Interview mit Alexander Müller, MdB

1. Hallo Herr Müller. Vorab die Frage: Wie war Ihre erste Rede im Deutschen Bundestag?

Ich war natürlich ziemlich nervös, live im Fernsehen übertragen zu werden ist eine andere Hausnummer als der Kreistag Rheingau-Taunus. Inhaltlich hatte ich mich gut vorbereitet, aber ich habe alles abgelesen, was ich sonst nie mache.

2. Sie haben über den Atomwaffenverbotsvertrag gesprochen. Glauben Sie an eine komplett atomwaffenfreie Welt?

Ich wünsche sie mir. Aber solange es Präsidenten wie Kim Jong-Un oder Wladimir Putin gibt, ist die abschreckende Wirkung weiter notwendig. Würden wir auf Null abrüsten, könnte Russland das als Einladung interpretieren, sich noch weiter in Osteuropa auszubreiten.

3. Sie haben Menschenrechtsverletzungen in Russland und Nordkorea als Gründe genannt, warum auf nukleare Abschreckung nicht komplett verzichtet werden kann. Widerspricht das nicht den Zielen des Atomwaffenverbotsvertrags?

Grund sind die aggressiven Völkerrechtsverletzungen aus diesen Ländern heraus. Gäbe es keine atomare Abschreckung, könnte man nicht seriös vorhersagen, zu was Aggressoren alles fähig wären. Ja, es widerspricht natürlich dem Verbotsvertrag, es macht die Welt trotzdem sicherer als sie jetzt ist.

4. Welche Rolle sollte Deutschland im Bemühen um eine Weiterentwicklung des Atomwaffenverbotsvertrags spielen?

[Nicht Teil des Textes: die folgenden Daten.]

-- pv_equiv track=rewrite | github.com/Ackrome/matplobbot | bot/service.py | convert_html_to_telegram_html
-- ===== SOURCE A (Python) =====
-- def convert_html_to_telegram_html(html_content: str) -> str:
--     """Converts generic HTML to Telegram-supported HTML."""
--     # This is a simplified converter. For complex HTML, a library like `beautifulsoup4` would be better.
--     # The order of replacements is important.
--
--     # Pre-formatted text (code blocks)
--     html_content = html_content.replace('<pre><code>', '<pre>').replace('</code></pre>', '</pre>')
--
--     # Headers to bold
--     for i in range(1, 7):
--         html_content = html_content.replace(f'<h{i}>', '<b>').replace(f'</h{i}>', '</b>\n')
--
--     # Paragraphs to newlines
--     html_content = html_content.replace('<p>', '').replace('</p>', '\n')
--
--     # Lists
--     html_content = html_content.replace('<ul>', '').replace('</ul>', '')
--     html_content = html_content.replace('<ol>', '').replace('</ol>', '')
--     html_content = html_content.replace('<li>', '• ').replace('</li>', '\n')
--
--     # Bold and Italic
--     html_content = html_content.replace('<em>', '<i>').replace('</em>', '</i>')
--     html_content = html_content.replace('<strong>', '<b>').replace('</strong>', '</b>')
--
--     # Horizontal rule
--     html_content = html_content.replace('<hr>', '---').replace('<hr />', '---')
--
--     # Blockquotes are not directly supported, just remove tags
--     html_content = html_content.replace('<blockquote>', '').replace('</blockquote>', '\n')
--
--     # Basic table conversion
--     html_content = html_content.replace('<table>', '').replace('</table>', '')
--     html_content = html_content.replace('<thead>', '').replace('</thead>', '')
--     html_content = html_content.replace('<tbody>', '').replace('</tbody>', '')
--     html_content = html_content.replace('<tr>', '').replace('</tr>', '\n')
--     html_content = html_content.replace('<th>', '<b>').replace('</th>', '</b> | ')
--     html_content = html_content.replace('<td>', '').replace('</td>', ' | ')
--
--     # Clean up extra newlines and spaces
--     lines = [line.strip() for line in html_content.split('\n')]
--     return '\n'.join(filter(None, lines))
-- ===== SOURCE B (Python) =====
-- # Single left-to-right scan with a first-match rule table (one pass over the
-- # text) instead of A's ~40 sequential whole-string .replace passes.
-- _RULES = [('<pre><code>', '<pre>'), ('</code></pre>', '</pre>')]
-- for _i in range(1, 7):
--     _RULES += [('<h%d>' % _i, '<b>'), ('</h%d>' % _i, '</b>\n')]
-- _RULES += [
--     ('<p>', ''), ('</p>', '\n'),
--     ('<ul>', ''), ('</ul>', ''),
--     ('<ol>', ''), ('</ol>', ''),
--     ('<li>', '\u2022 '), ('</li>', '\n'),
--     ('<em>', '<i>'), ('</em>', '</i>'),
--     ('<strong>', '<b>'), ('</strong>', '</b>'),
--     ('<hr>', '---'), ('<hr />', '---'),
--     ('<blockquote>', ''), ('</blockquote>', '\n'),
--     ('<table>', ''), ('</table>', ''),
--     ('<thead>', ''), ('</thead>', ''),
--     ('<tbody>', ''), ('</tbody>', ''),
--     ('<tr>', ''), ('</tr>', '\n'),
--     ('<th>', '<b>'), ('</th>', '</b> | '),
--     ('<td>', ''), ('</td>', ' | '),
-- ]
--
--
-- def convert_html_to_telegram_html(html_content: str) -> str:
--     """Converts generic HTML to Telegram-supported HTML (one-pass scanner)."""
--     out = []
--     i = 0
--     n = len(html_content)
--     while i < n:
--         ch = html_content[i]
--         if ch == '<':
--             for old, new in _RULES:
--                 if html_content.startswith(old, i):
--                     out.append(new)
--                     i += len(old)
--                     break
--             else:
--                 out.append(ch)
--                 i += 1
--         else:
--             out.append(ch)
--             i += 1
--     text = ''.join(out)
--     lines = [line.strip() for line in text.split('\n')]
--     return '\n'.join(filter(None, lines))
-- ===== Notes on version B (the rewrite author's own statement) =====
-- stated objective: alternative
-- what changed: Replaces A's ~40 sequential whole-string replace passes with a single left-to-right scan that at each tag opener looks up the first matching tag in an ordered rule table, emits its replacement and jumps past it; the line-strip cleanup is unchanged.
-- outside the precondition, e.g. on convert_html_to_telegram_html('<t<p>d>'): A returns '', B returns '<td>'
import Mathlib
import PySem
-- A's strict-improvement scan and B's first-argmax fold run in lockstep
theorem pv_lockstep (c : Int → String) (s g : Int → Int) (l : List Int)
    (hg : ∀ i ∈ l, g i = s i) :
    ∀ (b : Option String) (m bi : Int), m = s bi → g bi = m →
      ((b = some (c bi) ∧ 0 < m) ∨ (b = none ∧ m = 0)) →
      ∃ bi',
        l.foldl (fun acc i => match acc with
            | none => some i
            | some mI => if g mI < g i then some i else some mI) (some bi) = some bi' ∧
        (l.foldl (fun st i => if s i > st.2 then (some (c i), s i) else st) (b, m)).2 = s bi' ∧
        g bi' = s bi' ∧
        ((l.foldl (fun st i => if s i > st.2 then (some (c i), s i) else st) (b, m)).1 = none →
          b = none ∧ bi' = bi) ∧
        (((l.foldl (fun st i => if s i > st.2 then (some (c i), s i) else st) (b, m)).1
            = some (c bi') ∧
          0 < (l.foldl (fun st i => if s i > st.2 then (some (c i), s i) else st) (b, m)).2) ∨
         ((l.foldl (fun st i => if s i > st.2 then (some (c i), s i) else st) (b, m)).1 = none ∧
          (l.foldl (fun st i => if s i > st.2 then (some (c i), s i) else st) (b, m)).2 = 0)) := by
  induction l with
  | nil =>
    intro b m bi hm hgbi hinv
    refine ⟨bi, rfl, by simpa using hm, by simp [hgbi, hm], by simp, ?_⟩
    simpa using hinv
  | cons i l ih =>
    intro b m bi hm hgbi hinv
    have hgi : g i = s i := hg i (List.mem_cons_self)
    have hg' : ∀ j ∈ l, g j = s j := fun j hj => hg j (List.mem_cons_of_mem _ hj)
    have hm0 : 0 ≤ m := by rcases hinv with ⟨_, h⟩ | ⟨_, h⟩ <;> omega
    have ih' := fun b' m' bi' h1 h2 h3 => ih hg' b' m' bi' h1 h2 h3
    simp only [List.foldl_cons]
    by_cases himp : s i > m
    · have hcond : g bi < g i := by rw [hgbi, hgi]; exact himp
      have hA : (if s i > (b, m).2 then (some (c i), s i) else (b, m)) = (some (c i), s i) := by
        simp [himp]
      rw [hA, if_pos hcond]
      obtain ⟨bi', e1, e2, e3, e4, e5⟩ :=
        ih' (some (c i)) (s i) i rfl hgi (Or.inl ⟨rfl, by omega⟩)
      refine ⟨bi', e1, e2, e3, ?_, ?_⟩
      · intro hnone
        exact absurd (e4 hnone).1 (by simp)
      · rcases e5 with h | h
        · exact Or.inl h
        · exact absurd (e4 h.1).1 (by simp)
    · have hcond : ¬ g bi < g i := by rw [hgbi, hgi]; exact himp
      have hA : (if s i > (b, m).2 then (some (c i), s i) else (b, m)) = (b, m) := by
        simp [himp]
      rw [hA, if_neg hcond]
      exact ih' b m bi hm hgbi hinv

-- proof-side names for the quantities both ports compute
def pvScoreOf (query : String) (x : String) : Int :=
  PySem.Set.len (PySem.Set.inter (pvWords query) (pvWords x))

def pvC (chunks : List String) (j : Int) : String := PySem.List.pyGetD chunks j ""

def pvS (query : String) (chunks : List String) (j : Int) : Int :=
  pvScoreOf query (pvC chunks j)

def pvG (query : String) (chunks : List String) (i : Int) : Int :=
  ((PySem.Set.ofList (PySem.Str.split₀ (PySem.Str.lower query))).foldl (fun d w =>
      (((PySem.List.enumerate chunks).foldl (fun d p =>
          (PySem.Set.ofList (PySem.Str.split₀ (PySem.Str.lower p.2))).foldl
            (fun d w => d.modify w [] (· ++ [p.1])) d) PySem.Dict.empty).getD w []).foldl
        (fun d i => d.modify i 0 (· + 1)) d) PySem.Dict.empty).getD i 0

-- Python's max(xs, key=…) is a first-argmax fold
theorem pv_max?_eq_fold (l : List Int) (g : Int → Int) :
    PySem.List.max? l g = l.foldl (fun acc x => match acc with
      | none => some x
      | some m => if g m < g x then some x else some m) none := by
  unfold PySem.List.max?
  congr 1
  funext acc x
  cases acc <;> rfl

-- the abstract shape of the whole equivalence, over an index range
theorem pv_select (c : Int → String) (s g : Int → Int) (n : Int) (hn : 0 < n)
    (hg : ∀ i, 0 ≤ i → i < n → g i = s i)
    (hs0 : 0 ≤ s 0)
    (hempty : ∀ i, c i = "" → s i = 0) :
    (match ((PySem.List.pyRange 0 n).foldl
        (fun st i => if s i > st.2 then (some (c i), s i) else st)
        ((none : Option String), (0 : Int))).1 with
     | some bc => if bc = "" then c 0 else bc
     | none => c 0)
    = c ((PySem.List.max? (PySem.List.pyRange 0 n) g).getD 0) := by
  rw [pv_max?_eq_fold]
  have hg' : ∀ i ∈ PySem.List.pyRange 1 n, g i = s i := by
    intro i hi
    have := PySem.List.mem_pyRange_one.mp hi
    exact hg i (by omega) (by omega)
  have hg0 : g 0 = s 0 := hg 0 le_rfl hn
  rw [PySem.List.pyRange_one_cons hn]
  simp only [List.foldl_cons, zero_add]
  by_cases h0 : s 0 > 0
  · have hA : (if s 0 > ((none : Option String), (0:Int)).2 then (some (c 0), s 0)
        else ((none : Option String), (0:Int))) = (some (c 0), s 0) := by simp [h0]
    rw [hA]
    obtain ⟨bi', e1, e2, e3, e4, e5⟩ :=
      pv_lockstep c s g _ hg' (some (c 0)) (s 0) 0 rfl hg0 (Or.inl ⟨rfl, h0⟩)
    rw [e1]
    rcases e5 with ⟨hsome, hpos⟩ | ⟨hnone, _⟩
    · rw [hsome]
      have hne : c bi' ≠ "" := by
        intro he
        have := hempty bi' he
        omega
      simp [hne]
    · exact absurd (e4 hnone).1 (by simp)
  · have hs00 : s 0 = 0 := by omega
    have hA : (if s 0 > ((none : Option String), (0:Int)).2 then (some (c 0), s 0)
        else ((none : Option String), (0:Int))) = ((none : Option String), (0:Int)) := by
      simp [h0]
    rw [hA]
    obtain ⟨bi', e1, e2, e3, e4, e5⟩ :=
      pv_lockstep c s g _ hg' none 0 0 hs00.symm (by omega) (Or.inr ⟨rfl, rfl⟩)
    rw [e1]
    rcases e5 with ⟨hsome, hpos⟩ | ⟨hnone, _⟩
    · rw [hsome]
      have hne : c bi' ≠ "" := by
        intro he
        have := hempty bi' he
        omega
      simp [hne]
    · rw [hnone]
      have : bi' = 0 := (e4 hnone).2
      simp [this]
-- B replaces A's per-element prefix branching by a group-then-fold decomposition (itertools.groupby on a
-- direction key, then a fold merging inside each movement group); objective: alternative, same cost.

-- ===== PORT A =====
-- prev = compressed[-1]; the loop body of A (try/except int(...) ported as Option match)
def pvStepAux (compressedRev : List String) (cmd prev : String) : List String :=
  if PySem.Str.startswith cmd "FW" && PySem.Str.startswith prev "FW"
      && !PySem.Str.startswith cmd "FIN" then
    match PySem.Int.ofStr? (PySem.Str.slice prev (some 2) none),
          PySem.Int.ofStr? (PySem.Str.slice cmd (some 2) none) with
    | some pv, some cv =>
      if pv + cv ≤ 90 then ("FW" ++ PySem.Int.toStr (pv + cv)) :: compressedRev.tail
      else cmd :: compressedRev
    | _, _ => cmd :: compressedRev
  else if PySem.Str.startswith cmd "BW" && PySem.Str.startswith prev "BW" then
    match PySem.Int.ofStr? (PySem.Str.slice prev (some 2) none),
          PySem.Int.ofStr? (PySem.Str.slice cmd (some 2) none) with
    | some pv, some cv =>
      if pv + cv ≤ 90 then ("BW" ++ PySem.Int.toStr (pv + cv)) :: compressedRev.tail
      else cmd :: compressedRev
    | _, _ => cmd :: compressedRev
  else cmd :: compressedRev

def pvStepA (compressedRev : List String) (cmd : String) : List String :=
  pvStepAux compressedRev cmd (compressedRev.headD "")

def compress_commands_py (commands : List String) : List String :=
  match commands with
  | [] => commands
  | c0 :: rest => (rest.foldl pvStepA [c0]).reverse

-- ===== PORT B =====
def pvKey (c : String) : Option String :=
  if PySem.Str.startswith c "FW" then some "FW"
  else if PySem.Str.startswith c "BW" then some "BW"
  else none

-- itertools.groupby: maximal consecutive runs with equal key
def pvGroupRuns : List String → List (Option String × List String)
  | [] => []
  | c :: cs =>
    (pvKey c, c :: cs.takeWhile (fun x => pvKey x == pvKey c)) ::
      pvGroupRuns (cs.dropWhile (fun x => pvKey x == pvKey c))
termination_by l => l.length
decreasing_by
  simp only [List.length_cons]
  exact Nat.lt_succ_of_le (List.length_dropWhile_le _ _)
-- pv_equiv track=rewrite | github.com/RohanVaradaraj/euclid | src/injrec_sed_fitting/sed_fitting_codes.py | skip_initial_lines
-- ===== SOURCE A (Python) =====
-- def skip_initial_lines(lines):
--     count = 0
--     for idx, line in enumerate(lines):
--         if not line.startswith("#"):
--             count += 1
--         if count == 3:
--             return lines[idx + 1 :]
--     return lines
-- ===== SOURCE B (Python) =====
-- def skip_initial_lines(lines):
--     positions = [i for i, line in enumerate(lines) if not line.startswith("#")]
--     if len(positions) >= 3:
--         return lines[positions[2] + 1:]
--     return lines
-- ===== Notes on version B (the rewrite author's own statement) =====
-- stated objective: alternative
-- what changed: Replaces the early-exit counting loop over enumerated lines with an index-table decomposition: build the list of indices of non-comment lines, then slice after the third such index if it exists.
import Mathlib
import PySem

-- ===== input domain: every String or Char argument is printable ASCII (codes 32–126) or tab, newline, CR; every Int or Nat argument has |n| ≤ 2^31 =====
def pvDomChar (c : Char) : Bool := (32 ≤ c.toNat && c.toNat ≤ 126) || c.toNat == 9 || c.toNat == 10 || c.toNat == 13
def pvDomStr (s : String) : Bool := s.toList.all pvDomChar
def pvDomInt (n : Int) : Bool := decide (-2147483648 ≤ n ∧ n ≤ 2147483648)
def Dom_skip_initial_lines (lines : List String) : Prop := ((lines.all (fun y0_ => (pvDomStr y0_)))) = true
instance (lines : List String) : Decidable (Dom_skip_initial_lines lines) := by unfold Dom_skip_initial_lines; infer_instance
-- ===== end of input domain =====

-- B replaces A's early-exit counting loop with an index-table decomposition (collect indices of non-comment lines, then slice); return value only, no side effects. Objective: alternative.
-- ===== PORT A =====
-- the for-loop with early return, over enumerate(lines), carrying count
def skipA_loop (lines : List String) (pairs : List (Int × String)) (count : Int) : List String :=
  match pairs with
  | [] => lines
  | (idx, line) :: rest =>
    let count := if ¬ PySem.Str.startswith line "#" then count + 1 else count
    if count = 3 then PySem.List.slice lines (some (idx + 1)) none
    else skipA_loop lines rest count

def skip_initial_lines (lines : List String) : List String :=
  skipA_loop lines (PySem.List.enumerate lines) 0

-- ===== PORT B =====
def skip_initial_lines_alt (lines : List String) : List String :=
  let positions := ((PySem.List.enumerate lines).filter
      (fun p => ¬ PySem.Str.startswith p.2 "#")).map Prod.fst
  if 3 ≤ positions.length then
    match positions[2]? with
    | some i => PySem.List.slice lines (some (i + 1)) none
    | none => lines
  else lines

-- ===== PRECONDITION & SPEC =====
def Spec_skip_initial_lines (lines : List String) (out : List String) : Prop := out = skip_initial_lines_alt lines
instance (lines : List String) (out : List String) : Decidable (Spec_skip_initial_lines lines out) := by unfold Spec_skip_initial_lines; infer_instance

-- ===== CLAIM (what is proved, stated in full; the proofs are below) =====
def Claim_equal_skip_initial_lines : Prop := ∀ (lines : List String), Dom_skip_initial_lines lines → Spec_skip_initial_lines lines (skip_initial_lines lines)

-- ===== LEMMAS AND PROOFS =====

-- ===== VERDICT (by name: the statement is the Claim_ definition above) =====
-- positions of non-comment lines among a pair list
def posOf (pairs : List (Int × String)) : List Int :=
  (pairs.filter (fun p => ¬ PySem.Str.startswith p.2 "#")).map Prod.fst

theorem skipA_loop_eq (lines : List String) (pairs : List (Int × String)) (count : Int)
    (h0 : 0 ≤ count) (h3 : count < 3) :
    skipA_loop lines pairs count =
      match (posOf pairs)[(2 - count).toNat]? with
      | some i => PySem.List.slice lines (some (i + 1)) none
      | none => lines := by
  induction pairs generalizing count with
  | nil => simp [skipA_loop, posOf]
  | cons hd tl ih =>
    obtain ⟨idx, line⟩ := hd
    by_cases hs : PySem.Chars.startswith line.toList ['#'] = true
    · have h1 : (if ¬ PySem.Str.startswith line "#" = true then count + 1 else count) = count := by
        simp [hs]
      simp only [skipA_loop]
      rw [h1, if_neg (by omega : ¬ count = 3), ih count h0 h3]
      have h2 : posOf ((idx, line) :: tl) = posOf tl := by simp [posOf, hs]
      rw [h2]
    · have h1 : (if ¬ PySem.Str.startswith line "#" = true then count + 1 else count) = count + 1 := by
        simp [hs]
      have h2 : posOf ((idx, line) :: tl) = idx :: posOf tl := by simp [posOf, hs]
      simp only [skipA_loop]
      rw [h1, h2]
      by_cases he : count + 1 = 3
      · have hc : count = 2 := by omega
        subst hc
        simp
      · rw [if_neg he, ih (count + 1) (by omega) (by omega)]
        have hn : (2 - count).toNat = (2 - (count + 1)).toNat + 1 := by omega
        rw [hn, List.getElem?_cons_succ]

theorem skip_initial_lines_spec : Claim_equal_skip_initial_lines := by
  intro lines _
  unfold Spec_skip_initial_lines skip_initial_lines skip_initial_lines_alt
  rw [skipA_loop_eq lines _ 0 (by omega) (by omega)]
  have hpos : ((PySem.List.enumerate lines).filter
      (fun p => ¬ PySem.Str.startswith p.2 "#")).map Prod.fst
      = posOf (PySem.List.enumerate lines) := rfl
  simp only [hpos]
  have h23 : ((2 : Int) - 0).toNat = 2 := by omega
  rw [h23]
  by_cases hl : 3 ≤ (posOf (PySem.List.enumerate lines)).length
  · simp only [if_pos hl]
  · simp only [if_neg hl]
    have : (posOf (PySem.List.enumerate lines))[2]? = none := by
      rw [List.getElem?_eq_none_iff]; omega
    simp [this]
-- A's outer loop, started from any yielded state, emits exactly pbuRem of the current prefix.
theorem pbu_loop_eq (b n : Int) :
    ∀ (fuel : Nat) (a : List Int) (k : Nat),
    a.length = (n + 1).toNat →
    k ≤ a.length →
    (a.take (k + 1)).sum = n →
    (∀ x ∈ a.take k, 0 ≤ x) →
    (∀ x ∈ (a.take k).drop 1, 1 ≤ x) →
    (k = 0 ∨ 1 ≤ n - (a.take k).sum) →
    (pbuRem b n (a.take k)).length ≤ fuel →
    pbuLoop b fuel a k = pbuRem b n (a.take k) := by
  intro fuel
  induction fuel with
  | zero =>
    intro a k hlen hk hsum h0 h1 hlast hfuel
    cases k with
    | zero => simp [pbuLoop, pbuRem]
    | succ k' =>
      exfalso
      have hlast' := hlast.resolve_left (by omega)
      rcases hcase : a.take (k' + 1) with _ | ⟨c, tl⟩
      · rcases List.take_eq_nil_iff.1 hcase with h' | h'
        · omega
        · rw [hcase] at hlast'
          rw [h'] at hlen
          simp at hlast' hlen
          omega
      · rw [hcase] at hfuel
        simp only [pbuRem, List.length_append, List.length_map, Nat.le_zero] at hfuel
        have := pbuRec_ne_nil n b (c + 1)
        have : (pbuRec n b (c + 1)).length ≠ 0 := by
          simpa [List.length_eq_zero_iff] using this
        omega
  | succ f ih =>
    intro a k hlen hk hsum h0 h1 hlast hfuel
    cases k with
    | zero => simp [pbuLoop, pbuRem]
    | succ k' =>
      have hlast' := hlast.resolve_left (by omega)
      have hlt : ((a.take (k' + 1)).length : Int) = ((k' : Int) + 1) := by
        rw [List.length_take]; push_cast; omega
      have hsl := pbu_sum_len (a.take (k' + 1)) h0 h1
      rw [hlt] at hsl
      have hkn : ((k' : Int)) + 1 ≤ n := by omega
      have hk1 : k' < a.length := by omega
      have hk2 : k' + 1 < a.length := by omega
      have hsplit1 : a.take (k' + 1) = a.take k' ++ [a.getD k' 0] :=
        pbu_take_succ_getD a k' hk1
      have hsplit2 : a.take (k' + 2) = a.take (k' + 1) ++ [a.getD (k' + 1) 0] :=
        pbu_take_succ_getD a (k' + 1) hk2
      set p := a.getD k' 0 with hp
      set L := a.getD (k' + 1) 0 with hL
      have hsum1 : (a.take k').sum + p = (a.take (k' + 1)).sum := by
        rw [hsplit1]; simp
      have hsum2 : (a.take (k' + 1)).sum + L = n := by
        have : (a.take (k' + 2)).sum = n := hsum
        rw [hsplit2] at this; simp at this; omega
      have hL1 : 1 ≤ L := by omega
      have hp0 : 0 ≤ p := by
        apply h0
        rw [hsplit1]
        exact List.mem_append_right _ (by simp)
      rcases hinner : pbuInner b a (p + 1) (L - 1) k' with ⟨a1, y1, j1⟩
      have hD := pbu_descent b n k' a (p + 1) (L - 1) hlen (by omega) (by omega) (by omega)
        (by omega)
        (fun x hx => h0 x (by rw [hsplit1]; exact List.mem_append_left _ hx))
        (fun x hx => h1 x (by rw [hsplit1]; exact pbu_mem_drop_append_left _ _ x hx))
      rw [hinner] at hD
      rcases hD with ⟨hE, hlen2, hTake, hsum2', h0', h1', hqy⟩
      -- rewrite the goal's RHS using the snoc decomposition and hE
      have hltk : ((a.take k').length : Int) = (k' : Int) := by
        rw [List.length_take]; omega
      have hRem : pbuRem b n (a.take (k' + 1))
          = ((a1.set j1 (p + 1 + y1)).take (j1 + 1))
              :: pbuRem b n ((a1.set j1 (p + 1 + y1)).take j1) := by
        rw [hsplit1, pbuRem_snoc b n (a.take k') p]
        rw [show ((a.take k').length : Int) = (k' : Int) from hltk]
        rw [show n - (a.take k').sum = (p + 1) + (L - 1) by omega]
        exact hE
      rw [hRem]
      -- unfold one iteration of the loop
      have hstep : pbuLoop b (f + 1) a (k' + 1)
          = ((a1.set j1 (p + 1 + y1)).take (j1 + 1))
              :: pbuLoop b f (a1.set j1 (p + 1 + y1)) j1 := by
        simp only [pbuLoop]
        rw [if_neg (Nat.succ_ne_zero k')]
        simp only [Nat.add_sub_cancel]
        rw [← hp, ← hL, hinner]
      rw [hstep]
      congr 1
      -- invariants for the next iteration
      have hj1len : j1 < (a1.set j1 (p + 1 + y1)).length := by
        have := congrArg List.length hTake
        simp only [List.length_take, List.length_append, List.length_cons,
          List.length_nil] at this
        omega
      apply ih
      · exact hlen2
      · omega
      · exact hsum2'
      · exact h0'
      · exact h1'
      · right
        have := congrArg List.sum hTake
        simp at this
        omega
      · have := congrArg List.length hRem
        simp only [List.length_cons] at this
        omega
theorem pair_eq_mach : ∀ (ev : List (Int × (List Int × List Int))),
    ev.Pairwise (fun a b => a.1 < b.1) → ∀ (start : Int) (durs : List Int),
    pairRec (risesOf ev) start (fallsOf ev) durs = machRec (ev.map (·.2)) durs start := by
  intro ev
  induction ev with
  | nil => intro _ start durs; rfl
  | cons e l ih =>
    intro hp start durs
    obtain ⟨hlt, hl⟩ := List.pairwise_cons.mp hp
    simp only [List.map_cons]
    by_cases h1 : 0 < PySem.List.pyGetD e.2.2 3 0 ∧ PySem.List.pyGetD e.2.1 3 0 = 0
    · rw [risesOf, if_pos h1, fallsOf, if_pos h1, machRec, if_pos h1]
      rw [← ih hl (PySem.List.pyGetD e.2.2 4 0) durs]
      cases hfl : fallsOf l with
      | nil => rfl
      | cons f fs =>
        have hif : e.1 < f.1 := by
          obtain ⟨e', he', hr⟩ := mem_fallsOf_fst l f (hfl ▸ List.mem_cons_self)
          rw [hr]; exact hlt e' he'
        simp only [pairRec]
        rw [show strokeConsume ((e.1, PySem.List.pyGetD e.2.2 4 0) :: risesOf l) start f.1
              = strokeConsume (risesOf l) (PySem.List.pyGetD e.2.2 4 0) f.1 from by
          rw [strokeConsume, if_pos hif]]
    · by_cases h2 : PySem.List.pyGetD e.2.2 3 0 = 0 ∧ 0 < PySem.List.pyGetD e.2.1 3 0
      · rw [risesOf, if_neg h1, fallsOf, if_neg h1, if_pos h2, machRec, if_neg h1, if_pos h2]
        simp only [pairRec]
        rw [consume_stop _ start e.1 (by
          intro r hr
          obtain ⟨e', he', hfst⟩ := mem_risesOf_fst l r hr
          rw [hfst]; exact not_lt.mpr (le_of_lt (hlt e' he')))]
        exact ih hl start _
      · rw [risesOf, if_neg h1, fallsOf, if_neg h1, if_neg h2, machRec, if_neg h1, if_neg h2]
        exact ih hl start durs

theorem ports_eq (points : List (List Int)) : stroke_dur points = stroke_dur_alt points := by
  rw [A_eq_pairs, foldA_eq_mach]
  unfold stroke_dur_alt
  rw [PySem.List.slice_from_one]
  rw [build_eq]
  simp only [List.nil_append]
  rw [pairfold_eq]
  rw [pair_eq_mach _ (PySem.List.pairwise_lt_enumerate _ _) 0 []]
  rw [PySem.List.map_snd_enumerate]

-- ===== VERDICT (by name: the statement is the Claim_ definition above) =====
theorem stroke_dur_spec : Claim_equal_stroke_dur := by
  intro points _ _
  unfold Spec_stroke_dur
  exact ports_eq points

Deutschland sollte sich um die Weiterentwicklung von Abrüstungsabkommen bemühen, bei denen die Atommächte mit am Tisch sitzen. Beim Verbotsvertrag verhandeln ja nur atomwaffenfreie Länder. Wenn man etwas erreichen will, muss man diejenigen im Boot haben, die letztendlich abrüsten sollen. Also sollte man besser den Sperrvertrag weiter verhandeln, den INF-Vertrag sichern, oder ein START-Nachfolgeabkommen initiieren.

5. Ist die Welt in Zeiten von Trump, Putin, Erdogan unsicherer geworden oder hat sich nur unsere subjektive Wahrnehmung von Sicherheit verändert?

Ich erinnere mich noch gut an den Kalten Krieg, in dessen Endphase ich meinen Wehrdienst abgeleistet hatte. Ich empfand die Gefahr einer militärischen Auseinandersetzung damals wesentlich höher als heute, weil es einen Wettkampf um eine vorherrschende Gesellschaftsordnung gab. Die von Ihnen genannten Präsidenten wollen zwar ihren jeweiligen Einfluss ausdehnen, aber diesen ideologischen Wettkampf um die Weltherrschaft gibt es nicht mehr. Deshalb ist es heute viel sicherer.